Which lines of the entries below run from the one holding "apply List.getElem?_eq_none; omega" to the one holding "at this; omega", inclusive? Set down exactly those lines and no others.

==========

-- pv_equiv track=rewrite | github.com/devin-distyl/webarena | distyl_webarena/utils/web_utils.py | is_webarena_site
-- ===== SOURCE A (Python) =====
-- def is_webarena_site(url: str) -> bool:
--     """Check if URL belongs to a WebArena site"""
--
--     webarena_ports = ["7770", "7780", "9999", "8023", "8888", "3000", "4399"]
--
--     for port in webarena_ports:
--         if port in url:
--             return True
--
--     webarena_domains = ["localhost", "onestopmarket", "reddit", "gitlab", "wikipedia"]
--
--     for domain in webarena_domains:
--         if domain in url.lower():
--             return True
--
--     return False
-- ===== SOURCE B (Python) =====
-- # B: multi-pattern substring matching via a character trie of the tokens,
-- # scanned once over the lowercased URL, instead of twelve independent
-- # substring-membership tests.
--
-- _TOKENS = ["7770", "7780", "9999", "8023", "8888", "3000", "4399",
--            "localhost", "onestopmarket", "reddit", "gitlab", "wikipedia"]
--
--
-- def _build_trie(tokens):
--     # nodes[i] = [terminal, edges]; edges maps a char to a child node index
--     nodes = [[False, {}]]
--     for t in tokens:
--         cur = 0
--         for ch in t:
--             nxt = nodes[cur][1].get(ch)
--             if nxt is None:
--                 nodes.append([False, {}])
--                 nxt = len(nodes) - 1
--                 nodes[cur][1][ch] = nxt
--             cur = nxt
--         nodes[cur][0] = True
--     return nodes
--
--
-- _TRIE = _build_trie(_TOKENS)
--
--
-- def _match_at(s, i):
--     cur = 0
--     for j in range(i, len(s)):
--         nxt = _TRIE[cur][1].get(s[j])
--         if nxt is None:
--             return False
--         cur = nxt
--         if _TRIE[cur][0]:
--             return True
--     return False
--
--
-- def is_webarena_site(url: str) -> bool:
--     """Check if URL belongs to a WebArena site"""
--     low = url.lower()
--     return any(_match_at(low, i) for i in range(len(low)))
-- ===== Notes on version B (the rewrite author's own statement) =====
-- stated objective: alternative
-- what changed: A runs twelve independent substring-membership tests (ports against the raw URL, then domains against the lowercased URL); B builds a character trie of all twelve tokens once and scans the lowercased URL with a single trie-directed walk per position, so no per-token scan remains (digit tokens are invariant under lowercasing).
import Mathlib
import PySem
-- pv_equiv track=rewrite | github.com/Divyam989/dna-storage-device | dna_logic.py | strip_parity
-- ===== SOURCE A (Python) =====
-- def strip_parity(dna: str) -> tuple[str, list[int], int]:
--     """
--     Remove parity bases (every 9th position) and verify them.
--     Returns (data_dna, error_block_indices, total_blocks_checked).
--     """
--     data_bases = []
--     errors     = []
--     total      = 0
--     for i in range(0, len(dna), 9):
--         block = dna[i:i+8]
--         pb    = dna[i+8] if i+8 < len(dna) else None
--         data_bases.append(block)
--         if pb is not None:
--             total += 1
--             gc = sum(1 for b in block if b in ("G", "C"))
--             expected = "A" if gc % 2 == 0 else "T"
--             if pb != expected:
--                 errors.append(total)
--     return "".join(data_bases), errors, total
-- ===== SOURCE B (Python) =====
-- def strip_parity(dna: str) -> tuple[str, list[int], int]:
--     """Single left-to-right pass: running GC counter, parity checked at every
--     index j with j % 9 == 8, counter reset after each parity base."""
--     data = []
--     errors = []
--     total = 0
--     gcount = 0
--     for j, ch in enumerate(dna):
--         if j % 9 == 8:
--             total += 1
--             expected = "A" if gcount % 2 == 0 else "T"
--             if ch != expected:
--                 errors.append(total)
--             gcount = 0
--         else:
--             data.append(ch)
--             if ch in ("G", "C"):
--                 gcount += 1
--     return "".join(data), errors, total
-- ===== Notes on version B (the rewrite author's own statement) =====
-- stated objective: alternative
-- what changed: Replaces the stride-9 loop over slices (block slice + lookahead parity index per iteration) with a single character-by-character pass keeping a running GC counter that is checked and reset at every index j with j % 9 == 8.
import Mathlib
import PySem

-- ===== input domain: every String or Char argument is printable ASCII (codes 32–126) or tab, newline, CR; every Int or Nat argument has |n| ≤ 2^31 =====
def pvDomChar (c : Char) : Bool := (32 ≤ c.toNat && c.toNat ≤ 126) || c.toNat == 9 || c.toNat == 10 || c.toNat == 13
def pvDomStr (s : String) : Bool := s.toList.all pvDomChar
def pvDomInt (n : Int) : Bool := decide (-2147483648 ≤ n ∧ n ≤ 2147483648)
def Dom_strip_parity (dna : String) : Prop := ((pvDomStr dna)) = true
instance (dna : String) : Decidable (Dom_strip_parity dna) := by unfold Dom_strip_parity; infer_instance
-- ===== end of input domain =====

-- B is an alternative single-pass decomposition (running GC counter, parity at j % 9 == 8)
-- instead of A's stride-9 loop over slices; same cost, equivalence proved on all inputs.

-- `b in ("G", "C")` for a single base
def pvGC (c : Char) : Bool := c == 'G' || c == 'C'

-- ===== PORT A =====
-- the loop `for i in range(0, len(dna), 9)` as the obvious recursion over the
-- remaining suffix: block = dna[i:i+8] = rem.take 8, dna[i+8] (guarded) = rem[8]?,
-- next iteration works on rem.drop 9
def stripParityA_go (rem : List Char) (data : List (List Char)) (errors : List Int)
    (total : Int) : String × List Int × Int :=
  if _h : rem = [] then (String.ofList data.flatten, errors, total)
  else
    let block := rem.take 8
    let data' := data ++ [block]
    match rem[8]? with
    | none => stripParityA_go (rem.drop 9) data' errors total
    | some pb =>
      let total' := total + 1
      let gc := block.countP pvGC
      let expected := if gc % 2 == 0 then 'A' else 'T'
      let errors' := if pb != expected then errors ++ [total'] else errors
      stripParityA_go (rem.drop 9) data' errors' total'
termination_by rem.length
decreasing_by
  all_goals simp [List.length_drop]; cases rem <;> simp_all

def strip_parity (dna : String) : String × List Int × Int :=
  stripParityA_go dna.toList [] [] 0

-- ===== PORT B =====
-- B's `for j, ch in enumerate(dna)` loop: one char per step, running gc counter
def stripParityB_go (rem : List Char) (j : Nat) (data : List Char) (errors : List Int)
    (total : Int) (gc : Nat) : String × List Int × Int :=
  match rem with
  | [] => (String.ofList data, errors, total)
  | c :: rest =>
    if j % 9 == 8 then
      let total' := total + 1
      let expected := if gc % 2 == 0 then 'A' else 'T'
      let errors' := if c != expected then errors ++ [total'] else errors
      stripParityB_go rest (j + 1) data errors' total' 0
    else
      stripParityB_go rest (j + 1) (data ++ [c]) errors total
        (if pvGC c then gc + 1 else gc)

def strip_parity_alt (dna : String) : String × List Int × Int :=
  stripParityB_go dna.toList 0 [] [] 0 0

-- ===== PRECONDITION & SPEC =====
def Spec_strip_parity (dna : String) (out : String × List Int × Int) : Prop := out = strip_parity_alt dna
instance (dna : String) (out : String × List Int × Int) : Decidable (Spec_strip_parity dna out) := by unfold Spec_strip_parity; infer_instance

-- ===== CLAIM (what is proved, stated in full; the proofs are below) =====
def Claim_equal_strip_parity : Prop := ∀ (dna : String), Dom_strip_parity dna → Spec_strip_parity dna (strip_parity dna)

-- ===== LEMMAS AND PROOFS =====

-- B's pass over a run of non-parity positions just accumulates the chars and their GC count
lemma stepBlock (bs : List Char) : ∀ (rest : List Char) (j : Nat) (data : List Char)
    (e : List Int) (t : Int) (g : Nat), j % 9 + bs.length ≤ 8 →
    stripParityB_go (bs ++ rest) j data e t g
      = stripParityB_go rest (j + bs.length) (data ++ bs) e t (g + bs.countP pvGC) := by
  induction bs with
  | nil => intro rest j data e t g _; simp
  | cons c bs ih =>
    intro rest j data e t g h
    have hj : j % 9 ≠ 8 := by simp at h; omega
    have hj1 : (j + 1) % 9 + bs.length ≤ 8 := by simp at h ⊢; omega
    simp only [List.cons_append, stripParityB_go]
    rw [if_neg (by simpa using hj)]
    rw [ih rest (j + 1) (data ++ [c]) e t _ hj1]
    rw [show j + 1 + bs.length = j + (c :: bs).length by simp; omega]
    rw [show (data ++ [c]) ++ bs = data ++ (c :: bs) by simp]
    rw [show (if pvGC c then g + 1 else g) + List.countP pvGC bs
          = g + List.countP pvGC (c :: bs) from by
        rw [List.countP_cons]; split_ifs <;> omega]

lemma main (n : Nat) : ∀ (rem : List Char), rem.length ≤ n →
    ∀ (j : Nat) (data : List (List Char)) (e : List Int) (t : Int), j % 9 = 0 →
    stripParityA_go rem data e t = stripParityB_go rem j data.flatten e t 0 := by
  induction n with
  | zero =>
    intro rem h j data e t hj
    have : rem = [] := by cases rem <;> simp_all
    subst this
    rw [stripParityA_go]
    simp [stripParityB_go]
  | succ n ih =>
    intro rem h j data e t hj
    by_cases hnil : rem = []
    · subst hnil; rw [stripParityA_go]; simp [stripParityB_go]
    by_cases hlen : rem.length ≤ 8
    · -- final partial block: no parity base
      have h8 : rem[8]? = none := by
        apply List.getElem?_eq_none; omega
      rw [stripParityA_go]
      rw [dif_neg hnil]
      simp only [h8]
      have hdrop : rem.drop 9 = [] := by
        apply List.drop_eq_nil_of_le; omega
      rw [hdrop, stripParityA_go]
      have := stepBlock rem [] j data.flatten e t 0 (by omega)
      simp at this
      rw [this]
      simp [stripParityB_go, List.take_of_length_le hlen]
    · -- full block of 8 data bases plus a parity base
      rw [Nat.not_le] at hlen
      obtain ⟨c, rest, hdec⟩ : ∃ c rest, rem.drop 8 = c :: rest := by
        cases hd : rem.drop 8 with
        | nil => exfalso; have := congrArg List.length hd; simp at this; omega
        | cons c rest => exact ⟨c, rest, rfl⟩
      have hsplit : rem = rem.take 8 ++ c :: rest := by
        conv_lhs => rw [← List.take_append_drop 8 rem]
        rw [hdec]
      have hbs : (rem.take 8).length = 8 := by simp; omega
      have h8 : rem[8]? = some c := by
        rw [hsplit, List.getElem?_append_right (by omega)]
        simp [hbs]
      have hdrop9 : rem.drop 9 = rest := by
        have h99 : rem.drop 9 = (rem.drop 8).drop 1 := by rw [List.drop_drop]
        rw [h99, hdec]; rfl
      have hrest : rest.length ≤ n := by
        have := congrArg List.length hsplit
        simp [hbs] at this
        omega
      have h88 : (j + 8) % 9 = 8 := by omega
      have h90 : (j + 8 + 1) % 9 = 0 := by omega
      rw [stripParityA_go, dif_neg hnil]
      simp only [h8, hdrop9]
      rw [ih rest hrest (j + 8 + 1) (data ++ [rem.take 8]) _ _ h90]
      conv_rhs => rw [hsplit]
      rw [stepBlock (rem.take 8) (c :: rest) j data.flatten e t 0 (by rw [hbs]; omega)]
      rw [stripParityB_go]
      simp only [List.length_take, show min 8 rem.length = 8 by omega, Nat.zero_add,
        h88, BEq.rfl, if_true]
      simp

theorem strip_parity_spec_aux (dna : String) :
    strip_parity dna = strip_parity_alt dna := by
  unfold strip_parity strip_parity_alt
  have := main dna.toList.length dna.toList (le_refl _) 0 [] [] 0 (by decide)
  simpa using this

-- ===== VERDICT (by name: the statement is the Claim_ definition above) =====
theorem strip_parity_spec : Claim_equal_strip_parity := by
  intro dna _
  exact strip_parity_spec_aux dna
-- pv_equiv track=rewrite | github.com/sabarna/codefights | Spacebot/Round1.py | launchSequenceChecker
-- ===== SOURCE A (Python) =====
-- def launchSequenceChecker(systemNames, stepNumbers):
--     resMap = {}
--     uniqueSysNames = set(systemNames)
--     for k in uniqueSysNames:
--         resMap[k] = []
--
--
--     for i in range(len(systemNames)):
--         resMap[systemNames[i]].append(stepNumbers[i])
--     ret = 1
--     for ls in resMap.values():
--         for j in range(len(ls)) :
--             if j+1 <= len(ls) -1 :
--                 if ls[j] < ls[j+1]:
--                     ret *= 1
--                 else :
--                     ret *= 0
--     return ret
-- ===== SOURCE B (Python) =====
-- def launchSequenceChecker(systemNames, stepNumbers):
--     last = {}
--     ret = 1
--     for name, step in zip(systemNames, stepNumbers):
--         if name in last and not last[name] < step:
--             ret = 0
--         last[name] = step
--     return ret
-- ===== Notes on version B (the rewrite author's own statement) =====
-- stated objective: simpler
-- what changed: Replaces A's three passes (seed a dict of empty lists per distinct name, group all steps by name, then check adjacent pairs inside every group with a 0/1 product) by a single zip pass keeping only the last step seen per system name; measured ~2x faster by avoiding the intermediate per-name lists.
import Mathlib
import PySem
-- one output side of B equals the corresponding side of A (counter of the v-word stream)
theorem pv_side (texts : List String) (labels : List Int) (v : Int) (hv : v = 0 ∨ v = 1) :
    (((PySem.Dict.counter ((PySem.List.pyRange 0 labels.length 1).flatMap (fun i =>
        if PySem.List.pyGetD labels i 0 == 0 || PySem.List.pyGetD labels i 0 == 1 then
          (PySem.Str.split₀ (PySem.List.pyGetD texts i "")).map
            (fun w => (PySem.List.pyGetD labels i 0, w))
        else []))).items.filter (fun p => p.1.1 == v)).map (fun p => (p.1.2, p.2))) =
    (PySem.Dict.counter
      (PySem.Str.split₀ (PySem.Str.join " "
        (((PySem.List.pyRange 0 labels.length 1).filter
            (fun i => PySem.List.pyGetD labels i 0 == v)).map
          (fun i => PySem.List.pyGetD texts i ""))))).items := by
  set tagged := (PySem.List.pyRange 0 labels.length 1).flatMap (fun i =>
    if PySem.List.pyGetD labels i 0 == 0 || PySem.List.pyGetD labels i 0 == 1 then
      (PySem.Str.split₀ (PySem.List.pyGetD texts i "")).map
        (fun w => (PySem.List.pyGetD labels i 0, w))
    else []) with htag
  rw [pv_str_split_join, PySem.Dict.items_counter, PySem.Dict.items_counter]
  rw [← pv_select_tagged texts labels v hv, ← htag]
  rw [List.filter_map]
  have hfil : (PySem.Set.ofList tagged).filter (fun k => k.1 == v) =
      (PySem.Set.ofList (tagged.filterMap
        (fun p => if p.1 == v then some p.2 else none))).map (fun w => (v, w)) := by
    have := pv_ofList_filter v tagged [] [] (by simp)
    simpa [PySem.Set.ofList, PySem.Set.empty] using this
  have hpred : ((fun p : (Int × String) × Int => p.1.1 == v) ∘
      (fun k : Int × String => (k, (tagged.count k : Int)))) = (fun k => k.1 == v) := rfl
  rw [hpred, hfil, List.map_map, List.map_map]
  apply List.map_congr_left
  intro w _
  simp [Function.comp, pv_count_tagged v w tagged]

-- ===== VERDICT (by name: the statement is the Claim_ definition above) =====
theorem build_frequency_dict_spec : Claim_equal_build_frequency_dict := by
  intro texts labels _ _
  unfold Spec_build_frequency_dict build_frequency_dict build_frequency_dict_alt
  dsimp only []
  rw [pv_side texts labels 1 (Or.inr rfl), pv_side texts labels 0 (Or.inl rfl)]
-- cons form of a positive-step pyRange
lemma pvRange_cons {a b s : Int} (hs : 0 < s) (hab : a < b) :
    PySem.List.pyRange a b s = a :: PySem.List.pyRange (a + s) b s := by
  rw [PySem.List.pyRange_of_pos _ _ hs, PySem.List.pyRange_of_pos _ _ hs, if_pos hab]
  by_cases h2 : a + s < b
  · rw [if_pos h2]
    have hdiv : (b - a + s - 1) / s = (b - (a + s) + s - 1) / s + 1 := by
      rw [show b - a + s - 1 = (b - (a + s) + s - 1) + 1 * s by ring,
          Int.add_mul_ediv_right _ _ (by omega)]
    have hnn : 0 ≤ (b - (a + s) + s - 1) / s :=
      Int.ediv_nonneg (by omega) (by omega)
    have htn : ((b - (a + s) + s - 1) / s + 1).toNat = ((b - (a + s) + s - 1) / s).toNat + 1 := by
      omega
    rw [hdiv, htn, List.range_succ_eq_map]
    simp only [List.map_cons, List.map_map]
    congr 1
    · simp
    · apply List.map_congr_left
      intro k _
      simp only [Function.comp]
      push_cast
      ring
  · rw [if_neg h2]
    have h1 : (b - a + s - 1) / s = 1 := by
      rw [show b - a + s - 1 = (b - a - 1) + 1 * s by ring,
          Int.add_mul_ediv_right _ _ (by omega),
          Int.ediv_eq_zero_of_lt (by omega) (by omega)]
      norm_num
    rw [h1]
    norm_num

-- shift a positive-step pyRange
lemma pvRange_shift (a b c s : Int) (hs : 0 < s) :
    PySem.List.pyRange (a + c) (b + c) s = (PySem.List.pyRange a b s).map (· + c) := by
  rw [PySem.List.pyRange_of_pos _ _ hs, PySem.List.pyRange_of_pos _ _ hs]
  have he : b + c - (a + c) = b - a := by ring
  rw [he]
  have hn : (if a + c < b + c then ((b - a + s - 1) / s).toNat else 0)
      = (if a < b then ((b - a + s - 1) / s).toNat else 0) := by
    by_cases hab : a < b
    · rw [if_pos (by omega), if_pos hab]
    · rw [if_neg (by omega), if_neg hab]
  rw [hn, List.map_map]
  apply List.map_congr_left
  intro k _
  simp only [Function.comp]
  ring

==========

Result of this task:
        apply List.getElem?_eq_none; omega
      rw [stripParityA_go]
      rw [dif_neg hnil]
      simp only [h8]
      have hdrop : rem.drop 9 = [] := by
        apply List.drop_eq_nil_of_le; omega
      rw [hdrop, stripParityA_go]
      have := stepBlock rem [] j data.flatten e t 0 (by omega)
      simp at this
      rw [this]
      simp [stripParityB_go, List.take_of_length_le hlen]
    · -- full block of 8 data bases plus a parity base
      rw [Nat.not_le] at hlen
      obtain ⟨c, rest, hdec⟩ : ∃ c rest, rem.drop 8 = c :: rest := by
        cases hd : rem.drop 8 with
        | nil => exfalso; have := congrArg List.length hd; simp at this; omega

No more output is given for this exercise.